Problem:
The expected output is exactly the lines below, starting at the line with "-- token after" and ending at the line with "t).toList + 1)", both included; no other line belongs in it.

Dataset entries:
-- pv_equiv track=rewrite | github.com/LuisDMM/Hack_Python_2 | hack_6.py | fn_hack_6
-- ===== SOURCE A (Python) =====
-- def fn_hack_6(s):
--     result = s
--     alfabeto = 'abcdefghijklmnopqrstuvwxyz'
--     letras = []
--
--     for i in range(0, len(s), 2):
--         letras.extend([s[i], "-"])
--     if letras and letras[-1] == "-":
--         letras.pop()
--     if not letras:
--         return ["0"]
--     for i in range(len(letras)):
--         if letras[i].isalpha():
--             indice = alfabeto.index(letras[i].lower()) + 1
--             letras[i] = str(indice)
--
--     return letras
-- ===== SOURCE B (Python) =====
-- def fn_hack_6(s):
--     def tok(c):
--         lc = c.lower()
--         return str(ord(lc) - 96) if 'a' <= lc <= 'z' else c
--
--     if not s:
--         return ["0"]
--     out = []
--     r = s
--     while r:
--         if out:
--             out.append("-")
--         out.append(tok(r[0]))
--         r = r[2:]
--     return out
-- ===== Notes on version B (the rewrite author's own statement) =====
-- stated objective: alternative
-- what changed: A interleaves char/dash pairs by index stride, pops the trailing dash, then a second pass mutates alphabetic entries in place via alphabet.index; B is one while-loop that consumes the string by slicing off two characters at a time, emits the dash separator before each token after the first, and converts letters by ord arithmetic with no dash creation or deletion and no second pass.
import Mathlib
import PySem

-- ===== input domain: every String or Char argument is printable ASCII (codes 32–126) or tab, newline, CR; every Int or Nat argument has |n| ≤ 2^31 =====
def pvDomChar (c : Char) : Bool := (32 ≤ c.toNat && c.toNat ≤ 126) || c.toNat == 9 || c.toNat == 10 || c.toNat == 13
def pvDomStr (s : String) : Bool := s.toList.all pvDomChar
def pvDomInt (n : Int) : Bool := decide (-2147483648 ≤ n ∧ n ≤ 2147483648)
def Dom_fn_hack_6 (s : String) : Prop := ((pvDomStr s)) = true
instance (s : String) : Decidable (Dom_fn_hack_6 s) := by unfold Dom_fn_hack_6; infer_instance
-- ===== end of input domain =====

-- B replaces A's interleave-dashes / pop-trailing-dash / second in-place conversion pass by a
-- single while-loop that consumes the string via r = r[2:], emits the separator before each
-- token after the first, and converts letters by ord arithmetic instead of alphabet.index.

-- ===== PORT A =====
-- alfabeto.index(x): Python str.index; ported via PySem.Chars.find, exact wherever the
-- substring is found (for the lowercased ASCII letters this branch reaches, it always is).
def pvTokA (t : String) : String :=
  if PySem.Str.strIsalpha t then
    PySem.Int.toStr (PySem.Chars.find "abcdefghijklmnopqrstuvwxyz".toList (PySem.Str.lower t).toList + 1)
  else t

def fn_hack_6 (s : String) : List String :=
  let cs := s.toList
  -- for i in range(0, len(s), 2): letras.extend([s[i], "-"])   (i always in range)
  let letras := (PySem.List.pyRange 0 cs.length 2).foldl
      (fun acc i => acc ++ [String.singleton (PySem.List.pyGetD cs i ' '), "-"]) []
  -- if letras and letras[-1] == "-": letras.pop()
  let letras := if !letras.isEmpty && (PySem.List.pyGetD letras (-1) "" == "-")
      then letras.dropLast else letras
  if letras.isEmpty then ["0"]
  -- for i in range(len(letras)): replace alphabetic entries in place
  else letras.map pvTokA

-- ===== PORT B =====
-- tok(c): lc = c.lower() (charwise, exact on the ASCII domain); 'a' <= lc <= 'z' on the
-- one-char string lc is the Char comparison; ord(lc) - 96 is the Nat code cast to Int.
def pvTokB (c : Char) : String :=
  let lc := PySem.Chars.lowerChar c
  if 'a' ≤ lc ∧ lc ≤ 'z' then PySem.Int.toStr ((lc.toNat : Int) - 96)
  else String.singleton c

-- while r: if out: out.append("-"); out.append(tok(r[0])); r = r[2:]
-- r[0] is ported with headD ' '; the loop body only runs when r is non-empty, so the
-- default is never used.
def pvLoopB (r : List Char) (out : List String) : List String :=
  if h : r.isEmpty then out
  else pvLoopB (PySem.List.slice r (some 2) none)
        ((if out.isEmpty then out else out ++ ["-"]) ++ [pvTokB (r.headD ' ')])
termination_by r.length
decreasing_by
  rw [PySem.List.slice_from r (by norm_num : (0:Int) ≤ 2)]
  simp only [List.length_drop]
  have hne : r ≠ [] := by simpa using h
  have : 0 < r.length := List.length_pos_iff.mpr hne
  omega

def fn_hack_6_alt (s : String) : List String :=
  if s.toList.isEmpty then ["0"]
  else pvLoopB s.toList []

-- ===== PRECONDITION & SPEC =====
def Spec_fn_hack_6 (s : String) (out : List String) : Prop := out = fn_hack_6_alt s
instance (s : String) (out : List String) : Decidable (Spec_fn_hack_6 s out) := by unfold Spec_fn_hack_6; infer_instance

-- ===== CLAIM (what is proved, stated in full; the proofs are below) =====
def Claim_equal_fn_hack_6 : Prop := ∀ (s : String), Dom_fn_hack_6 s → Spec_fn_hack_6 s (fn_hack_6 s)

-- ===== LEMMAS AND PROOFS =====

-- the every-other-character sublist, structurally
def pvEO : List Char → List Char
  | [] => []
  | [c] => [c]
  | c :: _ :: t => c :: pvEO t

theorem pvEO_subset (l : List Char) : ∀ x ∈ pvEO l, x ∈ l := by
  induction l using pvEO.induct with
  | case1 => simp [pvEO]
  | case2 c => simp [pvEO]
  | case3 c d t ih =>
    intro x hx
    rcases (by simpa [pvEO] using hx : x = c ∨ x ∈ pvEO t) with h | h
    · simp [h]
    · simp [ih x h]

theorem pvEO_ne_nil (c : Char) (t : List Char) : pvEO (c :: t) ≠ [] := by
  cases t <;> simp [pvEO]

-- A's stride-indexed every-other list is pvEO
theorem pv_eo (l : List Char) :
    (List.range ((l.length + 1) / 2)).map (fun k => l.getD (2 * k) ' ') = pvEO l := by
  induction l using pvEO.induct with
  | case1 => rfl
  | case2 c => simp [pvEO, List.range_succ]
  | case3 c d t ih =>
    have hlen : (( (c :: d :: t).length + 1) / 2) = (t.length + 1) / 2 + 1 := by
      simp only [List.length_cons]; omega
    rw [hlen, List.range_succ_eq_map, List.map_cons, List.map_map]
    show (c :: d :: t).getD 0 ' ' :: _ = pvEO (c :: d :: t)
    have hf : ((fun k => (c :: d :: t).getD (2 * k) ' ') ∘ Nat.succ)
        = fun k => t.getD (2 * k) ' ' := by
      funext k
      show (c :: d :: t).getD (2 * (k + 1)) ' ' = t.getD (2 * k) ' '
      have : 2 * (k + 1) = (2 * k) + 1 + 1 := by omega
      simp [this]
    rw [hf, ih]
    rfl

-- A's first loop builds the tokens-with-dashes list of the every-other characters.
theorem pv_lettersA (cs : List Char) :
    (PySem.List.pyRange 0 cs.length 2).foldl
      (fun acc i => acc ++ [String.singleton (PySem.List.pyGetD cs i ' '), "-"]) []
    = ((List.range ((cs.length + 1) / 2)).map (fun k => cs.getD (2 * k) ' ')).flatMap
        (fun c => [String.singleton c, "-"]) := by
  rw [PySem.List.pyRange_of_pos _ _ (by norm_num : (0:Int) < 2)]
  have hc : (if (0:Int) < (cs.length : Int) then (((cs.length : Int) - 0 + 2 - 1) / 2).toNat else 0)
      = (cs.length + 1) / 2 := by split <;> omega
  rw [hc, List.foldl_map, PySem.List.foldl_append_eq_flatMap, List.flatMap_map]
  have hf : (fun k : Nat => [String.singleton (PySem.List.pyGetD cs (0 + 2 * (k:Int)) ' '), "-"])
      = fun k : Nat => [String.singleton (cs.getD (2 * k) ' '), "-"] := by
    funext k
    have h2 : (0:Int) + 2 * (k:Int) = ((2 * k : Nat) : Int) := by push_cast; ring
    rw [h2, PySem.List.pyGetD_natCast]
  simp only [List.nil_append]
  rw [hf]

theorem pv_flatMap_ne_nil (c : Char) (t : List Char) :
    ((c :: t).flatMap (fun c => [String.singleton c, "-"])) ≠ [] := by
  intro hn
  exact absurd (List.flatMap_eq_nil_iff.mp hn c (by simp)) (by simp)

theorem pv_last (l : List Char) (h : l ≠ []) :
    (l.flatMap (fun c => [String.singleton c, "-"])).getLast? = some "-" := by
  induction l with
  | nil => simp at h
  | cons c t ih =>
    cases t with
    | nil => rfl
    | cons d u =>
      rw [List.flatMap_cons, List.getLast?_append_of_ne_nil _ (pv_flatMap_ne_nil d u)]
      exact ih (by simp)

-- the token conversions agree on every domain character (checked exhaustively on codes < 127)
theorem pv_tok (c : Char) (h : pvDomChar c = true) :
    pvTokA (String.singleton c) = pvTokB c := by
  have hall : ∀ n < 127, pvTokA (String.singleton (Char.ofNat n)) = pvTokB (Char.ofNat n) := by
    decide
  have hc : c.toNat < 127 := by
    simp only [pvDomChar, Bool.or_eq_true, Bool.and_eq_true, decide_eq_true_eq, beq_iff_eq] at h
    omega
  have := hall c.toNat hc
  rwa [show Char.ofNat c.toNat = c from Char.ofNat_toNat c] at this

-- A: drop the trailing dash and convert = intersperse of converted tokens
theorem pv_interA (l : List Char) :
    ((l.flatMap (fun c => [String.singleton c, "-"])).dropLast).map pvTokA
    = List.intersperse "-" (l.map (fun c => pvTokA (String.singleton c))) := by
  induction l with
  | nil => rfl
  | cons c t ih =>
    cases t with
    | nil => simp
    | cons d u =>
      rw [List.flatMap_cons]
      rw [show [String.singleton c, "-"] ++ ((d :: u).flatMap fun c => [String.singleton c, "-"])
            = String.singleton c :: "-" :: ((d :: u).flatMap fun c => [String.singleton c, "-"]) from rfl,
        List.dropLast_cons₂, List.dropLast_cons_of_ne_nil (pv_flatMap_ne_nil d u)]
      rw [List.map_cons, List.map_cons, ih]
      have hdash : pvTokA "-" = "-" := by decide
      rw [hdash, List.map_cons]
      simp

theorem pv_inter_flatMap (t : String) (ts : List String) :
    List.intersperse "-" (t :: ts) = t :: ts.flatMap (fun x => ["-", x]) := by
  induction ts generalizing t with
  | nil => rfl
  | cons u v ih =>
    rw [show List.intersperse "-" (t :: u :: v) = t :: "-" :: List.intersperse "-" (u :: v) from by
      simp [List.intersperse], ih, List.flatMap_cons]
    rfl

-- B's loop with a non-empty accumulator appends "-",token pairs for the remaining strides
theorem pv_loopB_acc (r : List Char) : ∀ out : List String, out ≠ [] →
    pvLoopB r out = out ++ (pvEO r).flatMap (fun c => ["-", pvTokB c]) := by
  induction r using pvEO.induct with
  | case1 =>
    intro out h
    rw [pvLoopB]
    simp [pvEO]
  | case2 c =>
    intro out h
    rw [pvLoopB, dif_neg (by simp)]
    rw [PySem.List.slice_from _ (by norm_num : (0:Int) ≤ 2)]
    rw [pvLoopB]
    simp [pvEO, h, List.isEmpty_iff]
  | case3 c d t ih =>
    intro out h
    rw [pvLoopB, dif_neg (by simp)]
    rw [PySem.List.slice_from _ (by norm_num : (0:Int) ≤ 2)]
    show pvLoopB t _ = _
    rw [ih _ (by simp)]
    simp [pvEO, h, List.isEmpty_iff]

-- B's loop from the empty accumulator is the interspersed token list
theorem pv_loopB (c : Char) (t : List Char) :
    pvLoopB (c :: t) [] = List.intersperse "-" ((pvEO (c :: t)).map pvTokB) := by
  rw [pvLoopB, dif_neg (by simp)]
  simp only [List.isEmpty_nil, if_pos, List.nil_append]
  rw [PySem.List.slice_from _ (by norm_num : (0:Int) ≤ 2)]
  show pvLoopB ((c :: t).drop 2) [pvTokB (c :: t).head!] = _
  have hEO : pvEO (c :: t) = c :: pvEO ((c :: t).drop 2) := by
    cases t <;> simp [pvEO]
  cases hnil : (c :: t).drop 2 with
  | nil =>
    rw [pvLoopB]
    simp [hEO, hnil, pvEO]
  | cons e u =>
    rw [pv_loopB_acc _ _ (by simp), hEO, hnil, List.map_cons, pv_inter_flatMap]
    simp [List.flatMap_map]

-- ===== VERDICT (by name: the statement is the Claim_ definition above) =====
theorem fn_hack_6_spec : Claim_equal_fn_hack_6 := by
  intro s hdom
  unfold Spec_fn_hack_6 fn_hack_6 fn_hack_6_alt
  simp only []
  rw [pv_lettersA, pv_eo]
  cases hcs : s.toList with
  | nil => simp [pvEO]
  | cons c t =>
    have hpe : pvEO (c :: t) ≠ [] := pvEO_ne_nil c t
    obtain ⟨c', t', heq⟩ := List.exists_cons_of_ne_nil hpe
    rw [heq]
    have hfne := pv_flatMap_ne_nil c' t'
    have hlast := pv_last (c' :: t') (by simp)
    have hcond : (!((c' :: t').flatMap (fun c => [String.singleton c, "-"])).isEmpty
        && (PySem.List.pyGetD ((c' :: t').flatMap (fun c => [String.singleton c, "-"])) (-1) "" == "-")) = true := by
      have h1 : ((c' :: t').flatMap (fun c => [String.singleton c, "-"])).getLast hfne = "-" :=
        Option.some_inj.mp ((List.getLast?_eq_some_getLast hfne).symm.trans hlast)
      rw [PySem.List.pyGetD_neg_one _ _ hfne, h1]
      simp
    rw [if_pos hcond, if_neg (by simp), if_neg (by simp)]
    rw [pv_interA, pv_loopB, ← heq]
    congr 1
    refine List.map_congr_left (fun x hx => pv_tok x ?_)
    have hxs : x ∈ s.toList := by
      rw [hcs]; exact pvEO_subset (c :: t) x hx
    unfold Dom_fn_hack_6 pvDomStr at hdom
    exact List.all_eq_true.mp hdom x hxs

Result of this task:
-- token after the first, and converts letters by ord arithmetic instead of alphabet.index.

-- ===== PORT A =====
-- alfabeto.index(x): Python str.index; ported via PySem.Chars.find, exact wherever the
-- substring is found (for the lowercased ASCII letters this branch reaches, it always is).
def pvTokA (t : String) : String :=
  if PySem.Str.strIsalpha t then
    PySem.Int.toStr (PySem.Chars.find "abcdefghijklmnopqrstuvwxyz".toList (PySem.Str.lower t).toList + 1)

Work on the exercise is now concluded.